Fragile comme un morceau de verre malgré l’air féroce qu’elle avait tenté de prendre quelques instants plus tôt, elle avait tout de même remercié son sauveur. Elle lui était redevable bien qu’elle ne savait pas si elle pourrait lui rendre la pareille plus tard, toujours pas certaine des intentions de l’homme qui lui faisait face. Il la taquinait, il plaisantait en rappelant leur altercation passée cependant aucune trace de sourire n’était apparu sur les lèvres de la jeune femme. Elle lui était reconnaissante de ne pas lui en tenir rigueur et sûrement qu’elle aurait même dû s’excuser néanmoins elle n’en fit rien sur l’instant, se contentant de le dévisager avec incompréhension. Une part d’elle en était intriguée, autant qu’elle ne pouvait s’empêcher de persister à rester suspicieuse. « Vous m’avez courue après, je me suis défendue. » Elle avait cru qu’il comptait s’en prendre à elle et la kidnapper, pas lui rendre son téléphone. « C’était louche. » Hors tout était louche pour elle, Aileen en avait conscience également. « Désolé si vous êtes quelqu’un de bien. » Et qu’elle s’était méprise. Une pensée qu’elle ne mentionna pas à voix haute mais sur laquelle elle haussa simplement les épaules.

Lorsqu’il l’invita à le suivre pour boire en sa compagnie, elle avait hésité à nouveau, se demandant pourquoi il souhaitait boire avec elle. Ce gars était définitivement bizarre, c’était qu’Aileen ne cessait de songer au fur et à mesure que cette conversation avançait. Toutefois, elle avait remarqué que comme son geste avant, il ne lui mettait pas la pression et semblait la laisser décider, être maître de ses propres actes.

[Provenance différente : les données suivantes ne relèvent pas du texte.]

-- pv_equiv track=rewrite | github.com/nablarch/nabledge-dev | tools/rbkc/scripts/create/converters/xlsx_common.py | _run_length
-- ===== SOURCE A (Python) =====
-- def _run_length(row: list[str]) -> int:
--     """Longest run of contiguous non-empty cells in *row*."""
--     best = cur = 0
--     for v in row:
--         if v:
--             cur += 1
--             best = max(best, cur)
--         else:
--             cur = 0
--     return best
-- ===== SOURCE B (Python) =====
-- from itertools import groupby
--
--
-- def _run_length(row: list[str]) -> int:
--     """Longest run of contiguous non-empty cells in *row*."""
--     return max((sum(1 for _ in g) for k, g in groupby(row, key=bool) if k),
--                default=0)
-- ===== Notes on version B (the rewrite author's own statement) =====
-- stated objective: idiomatic
-- what changed: Replaces A's running-counter-with-max state machine by an itertools.groupby pipeline: partition the row into maximal runs of equal truthiness and take the max length over the truthy runs (default 0); the grouping and counting run in C, giving a constant-factor speedup.
import Mathlib
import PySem

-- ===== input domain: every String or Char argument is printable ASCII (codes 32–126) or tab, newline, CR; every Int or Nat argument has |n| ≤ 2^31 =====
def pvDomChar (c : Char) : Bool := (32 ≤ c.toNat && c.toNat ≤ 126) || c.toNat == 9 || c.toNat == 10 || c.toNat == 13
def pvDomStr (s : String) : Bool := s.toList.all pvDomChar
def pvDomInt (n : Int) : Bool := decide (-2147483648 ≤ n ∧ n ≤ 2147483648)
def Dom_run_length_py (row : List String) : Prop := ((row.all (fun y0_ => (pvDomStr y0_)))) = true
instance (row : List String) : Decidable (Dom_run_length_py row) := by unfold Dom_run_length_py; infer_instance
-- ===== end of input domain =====

-- B replaces A's running-counter-with-max scan by a groupby-style pipeline (split into maximal truthy runs, take the max length, default 0); same O(n) cost, more idiomatic.
-- ===== PORT A =====
def run_length_py (row : List String) : Int :=
  (row.foldl (fun (st : Int × Int) v =>
      if v ≠ "" then (max st.1 (st.2 + 1), st.2 + 1) else (st.1, 0)) (0, 0)).1

-- ===== PORT B =====
-- groupby(row, key=bool): peel maximal runs; keep the lengths of the truthy runs
def pvRuns : List String → List Nat
  | [] => []
  | v :: t =>
    if v ≠ "" then
      (1 + (t.takeWhile (fun s => s ≠ "")).length) :: pvRuns (t.dropWhile (fun s => s ≠ ""))
    else
      pvRuns t
termination_by l => l.length
decreasing_by
  · exact Nat.lt_succ_of_le (List.length_dropWhile_le _ _)
  · exact Nat.lt_succ_self _

-- max(lengths of truthy runs, default=0)
def run_length_py_alt (row : List String) : Int :=
  (pvRuns row).foldl (fun acc n => max acc (Int.ofNat n)) 0

-- ===== PRECONDITION & SPEC =====
def Spec_run_length_py (row : List String) (out : Int) : Prop := out = run_length_py_alt row
instance (row : List String) (out : Int) : Decidable (Spec_run_length_py row out) := by unfold Spec_run_length_py; infer_instance

-- ===== CLAIM (what is proved, stated in full; the proofs are below) =====
def Claim_equal_run_length_py : Prop := ∀ (row : List String), Dom_run_length_py row → Spec_run_length_py row (run_length_py row)

-- ===== LEMMAS AND PROOFS =====

-- helper: A's loop, as explicit recursion over (best, cur)
def pvF (cur : Int) : List String → Int
  | [] => 0
  | v :: t => if v ≠ "" then max (cur + 1) (pvF (cur + 1) t) else pvF 0 t

theorem pvFoldlMaxInit (l : List Nat) : ∀ a : Int, 0 ≤ a →
    l.foldl (fun acc n => max acc (Int.ofNat n)) a
      = max a (l.foldl (fun acc n => max acc (Int.ofNat n)) 0) := by
  induction l with
  | nil => intro a ha; simp only [List.foldl_nil]; omega
  | cons b t ih =>
    intro a ha
    simp only [List.foldl_cons]
    rw [ih (max a (Int.ofNat b)) (le_trans ha (le_max_left _ _)), ih (max 0 (Int.ofNat b)) (le_max_left _ _)]
    omega

theorem pvAltNonneg (row : List String) : 0 ≤ run_length_py_alt row := by
  unfold run_length_py_alt
  rw [pvFoldlMaxInit _ 0 le_rfl]
  omega

-- alt peels one maximal truthy run off the front
theorem pvAltPeel (row : List String) :
    run_length_py_alt row =
      max (if (row.takeWhile (fun s => s ≠ "")) ≠ [] then
             ((row.takeWhile (fun s => s ≠ "")).length : Int) else 0)
          (run_length_py_alt (row.dropWhile (fun s => s ≠ ""))) := by
  cases row with
  | nil => simp [run_length_py_alt, pvRuns]
  | cons v t =>
    by_cases hv : v ≠ ""
    · simp only [List.takeWhile_cons, List.dropWhile_cons, decide_eq_true hv, if_pos]
      simp only [run_length_py_alt, pvRuns, if_pos hv, List.foldl_cons]
      rw [pvFoldlMaxInit _ (max 0 _) (le_max_left _ _)]
      simp only [List.length_cons, ne_eq, reduceCtorEq, not_false_eq_true, if_true]
      push_cast [Int.ofNat_eq_natCast]
      omega
    · simp only [ne_eq, not_not] at hv
      subst hv
      simp only [List.takeWhile_cons, List.dropWhile_cons]
      norm_num
      have h := pvAltNonneg (("" : String) :: t)
      omega

theorem pvFEqAlt : ∀ (row : List String) (cur : Int), 0 ≤ cur →
    pvF cur row =
      max (if (row.takeWhile (fun s => s ≠ "")) ≠ [] then
             cur + ((row.takeWhile (fun s => s ≠ "")).length : Int) else 0)
          (run_length_py_alt (row.dropWhile (fun s => s ≠ ""))) := by
  intro row
  induction row with
  | nil =>
    intro cur _
    simp [pvF, run_length_py_alt, pvRuns]
  | cons v t ih =>
    intro cur hcur
    by_cases hv : v ≠ ""
    · simp only [pvF, if_pos hv, List.takeWhile_cons, List.dropWhile_cons,
        decide_eq_true hv, if_pos]
      rw [ih (cur + 1) (by omega)]
      by_cases ht : (t.takeWhile (fun s => s ≠ "")) ≠ []
      · simp only [ht, if_pos, List.length_cons, ne_eq, reduceCtorEq,
          not_false_eq_true]
        push_cast [Int.ofNat_eq_natCast]
        omega
      · simp only [ne_eq, not_not] at ht
        have := pvAltNonneg (t.dropWhile (fun s => s ≠ ""))
        simp only [ne_eq, reduceCtorEq, not_false_eq_true, if_true,
          List.length_cons, ht, List.length_nil]
        push_cast [Int.ofNat_eq_natCast]
        omega
    · simp only [ne_eq, not_not] at hv
      subst hv
      simp only [pvF, List.takeWhile_cons, List.dropWhile_cons]
      norm_num
      rw [ih 0 le_rfl]
      simp only [zero_add]
      rw [← pvAltPeel t]
      have h1 := pvAltNonneg t
      have h2 : run_length_py_alt (("" : String) :: t) = run_length_py_alt t := by
        simp [run_length_py_alt, pvRuns]
      omega

theorem pvLoopEq : ∀ (row : List String) (best cur : Int), 0 ≤ best →
    (row.foldl (fun (st : Int × Int) v =>
        if v ≠ "" then (max st.1 (st.2 + 1), st.2 + 1) else (st.1, 0)) (best, cur)).1
      = max best (pvF cur row) := by
  intro row
  induction row with
  | nil => intro best cur hb; simp [pvF]; omega
  | cons v t ih =>
    intro best cur hb
    by_cases hv : v ≠ ""
    · simp only [List.foldl_cons, if_pos hv, pvF]
      rw [ih (max best (cur + 1)) (cur + 1) (by omega)]
      omega
    · simp only [List.foldl_cons, if_neg hv, pvF]
      rw [ih best 0 hb]

-- ===== VERDICT (by name: the statement is the Claim_ definition above) =====
theorem run_length_py_spec : Claim_equal_run_length_py := by
  intro row _
  unfold Spec_run_length_py run_length_py
  rw [pvLoopEq row 0 0 le_rfl, pvFEqAlt row 0 le_rfl]
  simp only [zero_add]
  rw [← pvAltPeel row]
  have := pvAltNonneg row
  omega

Elle avait beau avoir de nombreuses séquelles psychologiques, elle n’était pas idiote non plus et apprécier le fait qu’on se montre patient avec elle. Cela avait été pareil pour ses proches qui avaient été contraint de réapprendre à l’apprivoiser à nouveau puis lui laisser du temps pour s’adapter à la vie extérieure après un mois passé en captivité. Plantée sur place, debout, Aileen était restée quelques instants à faire des allers retours de ses yeux, entre le café où l’homme s’était installé et l’endroit où elle se trouvait, hésitante. Faire le premier pas était toujours le plus compliquée. Elle avait sincèrement pensé à faire demi-tour, effectuant un pas en arrière pour le remettre à sa place ensuite, puis réitérer le geste à trois reprises. Au bout du compte, elle choisit de prendre sur elle et s’était avancée d’un pas plus ferme vers la terrasse, sans s’asseoir de suite. Son regard s’était perdu sur la carte que tenait l’inconnu et sa tête s’inclina légèrement sur le côté, penaude. « Je ne sais pas si vous le savez mais vous la tenez à l’envers. » Haussant les épaules, ayant parfaitement compris ce qu’avait tenté de faire l’homme en agissant de la sorte et plus reconnaissante que ce qu’elle exprimait extérieurement, la jeune femme s’était finalement assise à la table. A son tour, elle se saisit d’une carte pour voir ce qu’elle prendrait puis passa commande ensuite. Si son frère la voyait, il serait fier de l’effort qu’elle avait fait en osant suivre cet homme. Certes, il le serait sûrement moins s’il savait qu’il s’agissait de l’individu qu’elle avait traité de psychopathe cependant en cet instant, il ne lui semblait plus si terrifiant – juste un peu idiot – et si jamais, il y avait du monde autour d’eux, alors ça irait. « Vous habitez dans le quartier ? » S’était enfin motivée Aileen à lui poser la question puisque, en effet, cela justifierait peut-être un peu plus leurs différentes rencontres répétées.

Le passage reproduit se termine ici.